Dark Horse opens up with Yet Another 80s Revival: REID FLEMING/FLAMING CARROT CROSSOVER #1. Bob Burden writes it with art by David Boswell and Burden. The 32 page special is in black and white and will run you $4. (Yowch) (And before I get any e-mail: Yes, that opening line was just a joke.)
P. Craig Russell (who shares initials with the Tuesday installment of this column) has a short story collection with ISOLATION AND ILLUSION. The 120 page full color softcover collection brings together stories throughout the career of fine artist. For $15, you can get your copy the day after New Year's.
MAC RAYBOY'S FLASH GORDON Volume1 is the first collected trade paperback of the artist's work on the comic strip. The solicitation copy refers to Rayboy as "beginning his comics career in 1940, after taking government-funded drawing classes." So don't think of this as $20 for a comic book. Think of this as your tax dollars at work. That $20 is governmentally subsided, dagnabit! ;-)
The new Joe Casey-penned KISS series hits its fifth issue on 18 December. I have no love for KISS, but the first issue was inked by Pipeline reader and message board regular, Derek Fridolfs. Thus, I mention it here. Also, that first issue includes a letter in the letters column (remember those, DC?) from my motherland, Belgium. Pipeline greetings to Maarten Bijnens.
STAR WARS TALES #14 (due out 04 December) includes a story from Stan Sakai. As if I needed to say more past that, I'll mention that the feature story is a court room battle over who fired first: Greedo or Han Solo? If the court chooses Greedo, geekdom will explode.

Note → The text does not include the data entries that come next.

lemma pvScan_step (arr : List Int) (r l : Nat) (hl : l ≤ r) (hr : r < arr.length)
    (s : PySem.Set Int) (hnd : s.Nodup) (hmem : ∀ x, x ∈ s ↔ x ∈ pvWin arr (l + 1) (r + 1)) :
    (PySem.Set.add s arr[l]).Nodup ∧
    (∀ x, x ∈ PySem.Set.add s arr[l] ↔ x ∈ pvWin arr l (r + 1)) ∧
    (PySem.Set.add s arr[l]).length = pvDC arr l (r + 1) := by
  have hln : l < arr.length := lt_of_le_of_lt hl hr
  have hwin : pvWin arr l (r + 1) = arr[l] :: pvWin arr (l + 1) (r + 1) :=
    pvWin_cons arr (by omega) hln
  have hnd' : (PySem.Set.add s arr[l]).Nodup := PySem.Set.nodup_add s arr[l] hnd
  have hmem' : ∀ x, x ∈ PySem.Set.add s arr[l] ↔ x ∈ pvWin arr l (r + 1) := by
    intro x
    rw [PySem.Set.mem_add, hwin, List.mem_cons, hmem x]
    tauto
  exact ⟨hnd', hmem', pvSetLen _ _ hnd' hmem'⟩

lemma pvTake_rev (arr : List Int) (l : Nat) (hl : l < arr.length) :
    (arr.take (l + 1)).reverse = arr[l] :: (arr.take l).reverse := by
  rw [List.take_add_one, List.getElem?_eq_getElem hl]
  simp

-- B's inner scan computes exactly the descending search pvFindL
lemma pvScanB_spec (arr : List Int) (k : Int) (r : Nat) (hr : r < arr.length) :
    ∀ l : Nat, l ≤ r → ∀ s : PySem.Set Int, s.Nodup →
      (∀ x : Int, x ∈ s ↔ x ∈ pvWin arr (l + 1) (r + 1)) →
      pvScanB k (r : Int) (arr.take (l + 1)).reverse ((r : Int) - l) s
        = (pvFindL arr k (r + 1) l).map (fun ls : Nat => ((r : Int) + 1 - (ls : Int), (ls : Int), (r : Int))) := by
  intro l
  induction l with
  | zero =>
    intro _ s hnd hmem
    have h0 : 0 < arr.length := by omega
    rw [pvTake_rev arr 0 h0]
    simp only [pvScanB, List.take_zero, List.reverse_nil]
    obtain ⟨hnd', hmem', hlen⟩ := pvScan_step arr r 0 (by omega) hr s hnd hmem
    by_cases hg : ((pvDC arr 0 (r + 1) : Nat) : Int) = k
    · rw [if_pos (by rw [hlen]; exact hg)]
      simp only [pvFindL, if_pos hg, Option.map]
      simp only [Option.some.injEq, Prod.mk.injEq]
      exact ⟨by push_cast; ring, by push_cast; ring, trivial⟩
    · rw [if_neg (by rw [hlen]; exact hg)]
      simp only [pvFindL, if_neg hg, Option.map]
  | succ l ihl =>
    intro hlr s hnd hmem
    have hln : l + 1 < arr.length := by omega
    rw [pvTake_rev arr (l + 1) hln]
    simp only [pvScanB]
    obtain ⟨hnd', hmem', hlen⟩ := pvScan_step arr r (l + 1) hlr hr s hnd hmem
    by_cases hg : ((pvDC arr (l + 1) (r + 1) : Nat) : Int) = k
    · rw [if_pos (by rw [hlen]; exact hg)]
      simp only [pvFindL, if_pos hg, Option.map]
      simp only [Option.some.injEq, Prod.mk.injEq]
      exact ⟨by push_cast; ring, by push_cast; ring, trivial⟩
    · rw [if_neg (by rw [hlen]; exact hg)]
      simp only [pvFindL, if_neg hg]
      have hi : ((r : Int) - ((l + 1 : Nat) : Int) + 1) = (r : Int) - (l : Nat) := by
        push_cast; ring
      rw [hi]
      exact ihl (by omega) (PySem.Set.add s arr[l + 1]) hnd' hmem' 

lemma pvStepB_rel (arr : List Int) (k : Int) {r : Nat} (hr : r < arr.length)
    {st : Option Int × Int × Int} {b : Option (Int × Int × Int)} (h : pvRel st b) :
    pvRel (pvUpd st r (pvCand arr k r)) (pvStepB arr k b (r : Int)) := by
  have hslice : (PySem.List.slice arr none (some ((r : Int) + 1))).reverse
      = (arr.take (r + 1)).reverse := by
    rw [show ((r : Int) + 1) = (((r + 1 : Nat)) : Int) from by push_cast; ring]
    rw [PySem.List.slice_to_natCast]
  have hmem0 : ∀ x : Int, x ∈ (PySem.Set.empty : PySem.Set Int) ↔ x ∈ pvWin arr (r + 1) (r + 1) := by
    intro x
    rw [pvWin_eq_nil arr (le_refl _)]
    simp [PySem.Set.empty]
  have hscan := pvScanB_spec arr k r hr r (le_refl r) PySem.Set.empty (by simp [PySem.Set.empty]) hmem0
  rw [show ((r : Int) - (r : Int)) = (0 : Int) from by ring] at hscan
  unfold pvStepB
  rw [hslice, hscan]
  unfold pvCand
  cases hfl : pvFindL arr k (r + 1) r with
  | none =>
    simp only [Option.map]
    exact h
  | some l =>
    simp only [Option.map]
    rcases h with ⟨h1, h2⟩ | ⟨m, h1, h2⟩
    · rw [h2]
      simp only [pvUpd]
      rw [if_pos (by rw [h1]; rfl)]
      right
      exact ⟨(r : Int) + 1 - (l : Int), rfl, rfl⟩
    · rw [h2]
      simp only [pvUpd, pvLtInf, h1]
      by_cases hc : (r : Int) + 1 - (l : Int) < m
      · rw [if_pos (by simpa using hc), if_pos (by simpa using hc)]
        right
        exact ⟨(r : Int) + 1 - (l : Int), rfl, rfl⟩
      · rw [if_neg (by simpa using hc), if_neg (by simpa using hc)]
        right
        exact ⟨m, h1, rfl⟩

lemma pvFoldB (arr : List Int) (k : Int) :
    ∀ R : Nat, R ≤ arr.length →
      pvRel (pvBest arr k R) ((PySem.List.pyRange 0 (R : Int) 1).foldl (pvStepB arr k) none) := by
  intro R
  induction R with
  | zero =>
    intro _
    rw [show ((0 : Nat) : Int) = 0 from rfl, PySem.List.pyRange_one_eq_nil (by omega)]
    left
    exact ⟨rfl, rfl⟩
  | succ R ih =>
    intro hR
    have hsplit : PySem.List.pyRange 0 (((R + 1 : Nat)) : Int) 1
        = PySem.List.pyRange 0 ((R : Nat) : Int) 1 ++ [((R : Nat) : Int)] := by
      push_cast
      exact PySem.List.pyRange_one_succ_right (by omega)
    rw [hsplit, List.foldl_append]
    simp only [List.foldl]
    rw [pvBest_succ]
    exact pvStepB_rel arr k (by omega) (ih (by omega))

-- k ≤ 0: A's while loop never runs, B's scan never fires
lemma pvScanB_none (k : Int) (hk : k ≤ 0) (r : Int) :
    ∀ (ys : List Int) (i : Int) (s : PySem.Set Int), pvScanB k r ys i s = none := by
  intro ys
  induction ys with
  | nil => intro i s; rfl
  | cons x rest ih =>
    intro i s
    simp only [pvScanB]
    have hx : x ∈ PySem.Set.add s x := by
      rw [PySem.Set.mem_add]; right; rfl
    have hpos : 0 < (PySem.Set.add s x).length := List.length_pos_of_mem hx
    rw [if_neg (by omega)]
    exact ih (i + 1) (PySem.Set.add s x)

The third volume collecting the all-star series is on sale in the first week of January, featuring the Ron Marz/Rick Leonardi tale of Darth Vader vs. Darth Maul. It was an excellent tie-in story with beautiful art. $20 also buys you stories by the likes of Garth Ennis, Jay Stephens, Jason Hall, Leinil Francis Yu, Amanda Conner, and more.
DC yawns to life with Yet Another Revival of Aquaman, and a Robotech reboot.

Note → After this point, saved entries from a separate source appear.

-- pv_equiv track=rewrite | github.com/CASY82/CHH_StudyRoom | Algo/Greedy/Baek_13417.py | prefer_front
-- ===== SOURCE A (Python) =====
-- from collections import deque
--
-- def prefer_front(dq: deque, x: str) -> bool:
--     if not dq:
--         return True
--
--     n = len(dq)
--     total = n + 1
--
--     def getA(k: int) -> str:
--         return x if k == 0 else dq[k - 1]
--
--     def getB(k: int) -> str:
--         return dq[k] if k < n else x
--
--     for k in range(total):
--         a = getA(k)
--         b = getB(k)
--         if a != b:
--             return a < b
--
--     return True
-- ===== SOURCE B (Python) =====
-- def prefer_front(dq, x: str) -> bool:
--     # Scan dq: at the first element differing from x, the lexicographic
--     # comparison [x]+dq <= dq+[x] is decided by x < that element;
--     # if every element equals x (or dq is empty), the two sequences are equal.
--     for ch in dq:
--         if ch != x:
--             return x < ch
--     return True
-- ===== Notes on version B (the rewrite author's own statement) =====
-- stated objective: simpler
-- what changed: Replaces the index-paired comparison of [x]+dq vs dq+[x] (closures getA/getB over a range loop) by a single direct scan of dq that compares x against each element and decides at the first difference.
import Mathlib
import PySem

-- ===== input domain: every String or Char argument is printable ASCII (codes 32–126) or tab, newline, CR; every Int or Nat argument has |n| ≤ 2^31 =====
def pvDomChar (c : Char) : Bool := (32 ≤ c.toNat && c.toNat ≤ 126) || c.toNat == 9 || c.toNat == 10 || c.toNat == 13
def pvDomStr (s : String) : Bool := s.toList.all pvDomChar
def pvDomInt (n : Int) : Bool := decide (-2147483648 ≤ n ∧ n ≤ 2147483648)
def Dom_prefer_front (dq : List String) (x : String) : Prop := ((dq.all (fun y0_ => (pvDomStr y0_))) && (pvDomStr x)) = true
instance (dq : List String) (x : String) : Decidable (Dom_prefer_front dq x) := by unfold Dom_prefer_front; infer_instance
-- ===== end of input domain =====

-- B replaces A's index-paired comparison of [x]+dq vs dq+[x] by a single direct scan of dq
-- deciding at the first element that differs from x (objective: simpler).

-- ===== PORT A =====
-- getA(k) = x if k == 0 else dq[k-1]; on the loop's indices k ∈ [0, n] the index k-1 is
-- always in range, so pyGetD with a dummy default is exact here.
def pvGetA (dq : List String) (x : String) (k : Int) : String :=
  if k = 0 then x else PySem.List.pyGetD dq (k - 1) ""

-- getB(k) = dq[k] if k < n else x; on the loop's indices k the index is always in range.
def pvGetB (dq : List String) (x : String) (n : Int) (k : Int) : String :=
  if k < n then PySem.List.pyGetD dq k "" else x

-- the 'for k in range(total)' loop with its early return
def pvLoopA (dq : List String) (x : String) (n : Int) : List Int → Bool
  | [] => true
  | k :: ks =>
      let a := pvGetA dq x k
      let b := pvGetB dq x n k
      if a ≠ b then decide (a < b) else pvLoopA dq x n ks

def prefer_front (dq : List String) (x : String) : Bool :=
  if dq.isEmpty then true
  else
    pvLoopA dq x (PySem.List.len dq)
      (PySem.List.pyRange 0 (PySem.List.len dq + 1) 1)

-- ===== PORT B =====
def prefer_front_alt (dq : List String) (x : String) : Bool :=
  match dq with
  | [] => true
  | ch :: rest => if ch ≠ x then decide (x < ch) else prefer_front_alt rest x

-- ===== PRECONDITION & SPEC =====
def Spec_prefer_front (dq : List String) (x : String) (out : Bool) : Prop := out = prefer_front_alt dq x
instance (dq : List String) (x : String) (out : Bool) : Decidable (Spec_prefer_front dq x out) := by unfold Spec_prefer_front; infer_instance

-- ===== CLAIM (what is proved, stated in full; the proofs are below) =====
def Claim_equal_prefer_front : Prop := ∀ (dq : List String) (x : String), Dom_prefer_front dq x → Spec_prefer_front dq x (prefer_front dq x)

-- ===== LEMMAS AND PROOFS =====

-- Terminal iteration k = n: getA(n) = dq[n-1] = x (invariant; or x itself when n = 0),
-- getB(n) = x, so the loop falls through its last iteration and returns True.
lemma pvLoopA_last (dq : List String) (x : String)
    (hinv : dq.length ≠ 0 → dq[dq.length - 1]?.getD "" = x) :
    pvLoopA dq x (PySem.List.len dq)
        (PySem.List.pyRange ((dq.length : ℕ) : Int) (PySem.List.len dq + 1) 1)
      = true := by
  rw [PySem.List.pyRange_one_cons (by simp [PySem.List.len_eq])]
  simp only [pvLoopA]
  have hb : pvGetB dq x (PySem.List.len dq) ((dq.length : ℕ) : Int) = x := by
    simp [pvGetB, PySem.List.len_eq]
  have ha : pvGetA dq x ((dq.length : ℕ) : Int) = x := by
    by_cases h0 : dq.length = 0
    · simp [pvGetA, h0]
    · have hc : ((dq.length : ℕ) : Int) - 1 = ((dq.length - 1 : ℕ) : Int) := by omega
      simp [pvGetA, h0, hc, PySem.List.pyGetD_natCast]
      exact hinv h0
  rw [ha, hb]
  rw [PySem.List.pyRange_one_eq_nil (by simp [PySem.List.len_eq])]
  simp [pvLoopA]

-- Loop invariant: entering the loop at index j (0 ≤ j ≤ n) with dq[j-1] = x when j ≠ 0,
-- the remaining iterations compute exactly B's scan of the remaining suffix dq.drop j.
lemma pvLoopA_eq_scan (dq : List String) (x : String) :
    ∀ (fuel j : ℕ), dq.length - j ≤ fuel → j ≤ dq.length →
      (j ≠ 0 → dq[j - 1]?.getD "" = x) →
      pvLoopA dq x (PySem.List.len dq)
          (PySem.List.pyRange (j : Int) (PySem.List.len dq + 1) 1)
        = prefer_front_alt (dq.drop j) x := by
  intro fuel
  induction fuel with
  | zero =>
      intro j hfuel hj hinv
      have hje : j = dq.length := by omega
      subst hje
      rw [pvLoopA_last dq x hinv, List.drop_length]
      rfl
  | succ fuel ih =>
      intro j hfuel hj hinv
      by_cases hje : j = dq.length
      · subst hje
        rw [pvLoopA_last dq x hinv, List.drop_length]
        rfl
      · have hjlt : j < dq.length := by omega
        rw [PySem.List.pyRange_one_cons (by simp [PySem.List.len_eq]; omega)]
        simp only [pvLoopA]
        have ha : pvGetA dq x ((j : ℕ) : Int) = x := by
          by_cases h0 : j = 0
          · simp [pvGetA, h0]
          · have hc : ((j : ℕ) : Int) - 1 = ((j - 1 : ℕ) : Int) := by omega
            simp [pvGetA, h0, hc, PySem.List.pyGetD_natCast]
            exact hinv h0
        have hb : pvGetB dq x (PySem.List.len dq) ((j : ℕ) : Int) = dq[j] := by
          simp [pvGetB, PySem.List.len_eq, hjlt, PySem.List.pyGetD_natCast,
                List.getD_eq_getElem?_getD]
        rw [ha, hb]
        rw [List.drop_eq_getElem_cons hjlt]
        simp only [prefer_front_alt]
        by_cases hne : dq[j] = x
        · simp only [hne, ne_eq, not_true_eq_false, ite_false]
          have hcast : ((j : ℕ) : Int) + 1 = (((j + 1 : ℕ)) : Int) := by omega
          rw [hcast]
          refine ih (j + 1) (by omega) (by omega) ?_
          intro _
          simp [List.getElem?_eq_getElem hjlt, hne]
        · have h1 : (x ≠ dq[j]) := fun h => hne h.symm
          rw [if_pos (by simpa using h1), if_pos (by simpa using hne)]

-- ===== VERDICT (by name: the statement is the Claim_ definition above) =====
theorem prefer_front_spec : Claim_equal_prefer_front := by
  unfold Claim_equal_prefer_front Spec_prefer_front
  intro dq x _
  unfold prefer_front
  by_cases hmt : dq = []
  · subst hmt; rfl
  · rw [if_neg (by simpa [List.isEmpty_iff] using hmt)]
    have h := pvLoopA_eq_scan dq x dq.length 0 (by omega) (by omega) (by simp)
    simpa using h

GOTHAM CENTRAL, though, is the pick of the month, with stories from Greg Rucka and Ed Brubaker centered on the Gotham Police Department and its relationship to the costumed criminals around it. Art is by the overlooked Michael Lark, who did the excellent BATMAN: NINE LIVES widescreen hardcover earlier this year, reviewed recently here in Pipeline2. The new monthly series debuts on December 4th with the second issue quickly following up Christmas week.
The other exciting debut from the Bat office is BATGIRL: YEAR ONE. This is the 9 part maxi-series from Chuck Dixon, Scott Beatty, Marcos Martin, and Alvaro Lopez. Solicitation copy doesn't say who's coloring it, but I'm hoping for Lee Loughridge, who did such a great job with ROBIN: YEAR ONE by the same writing team.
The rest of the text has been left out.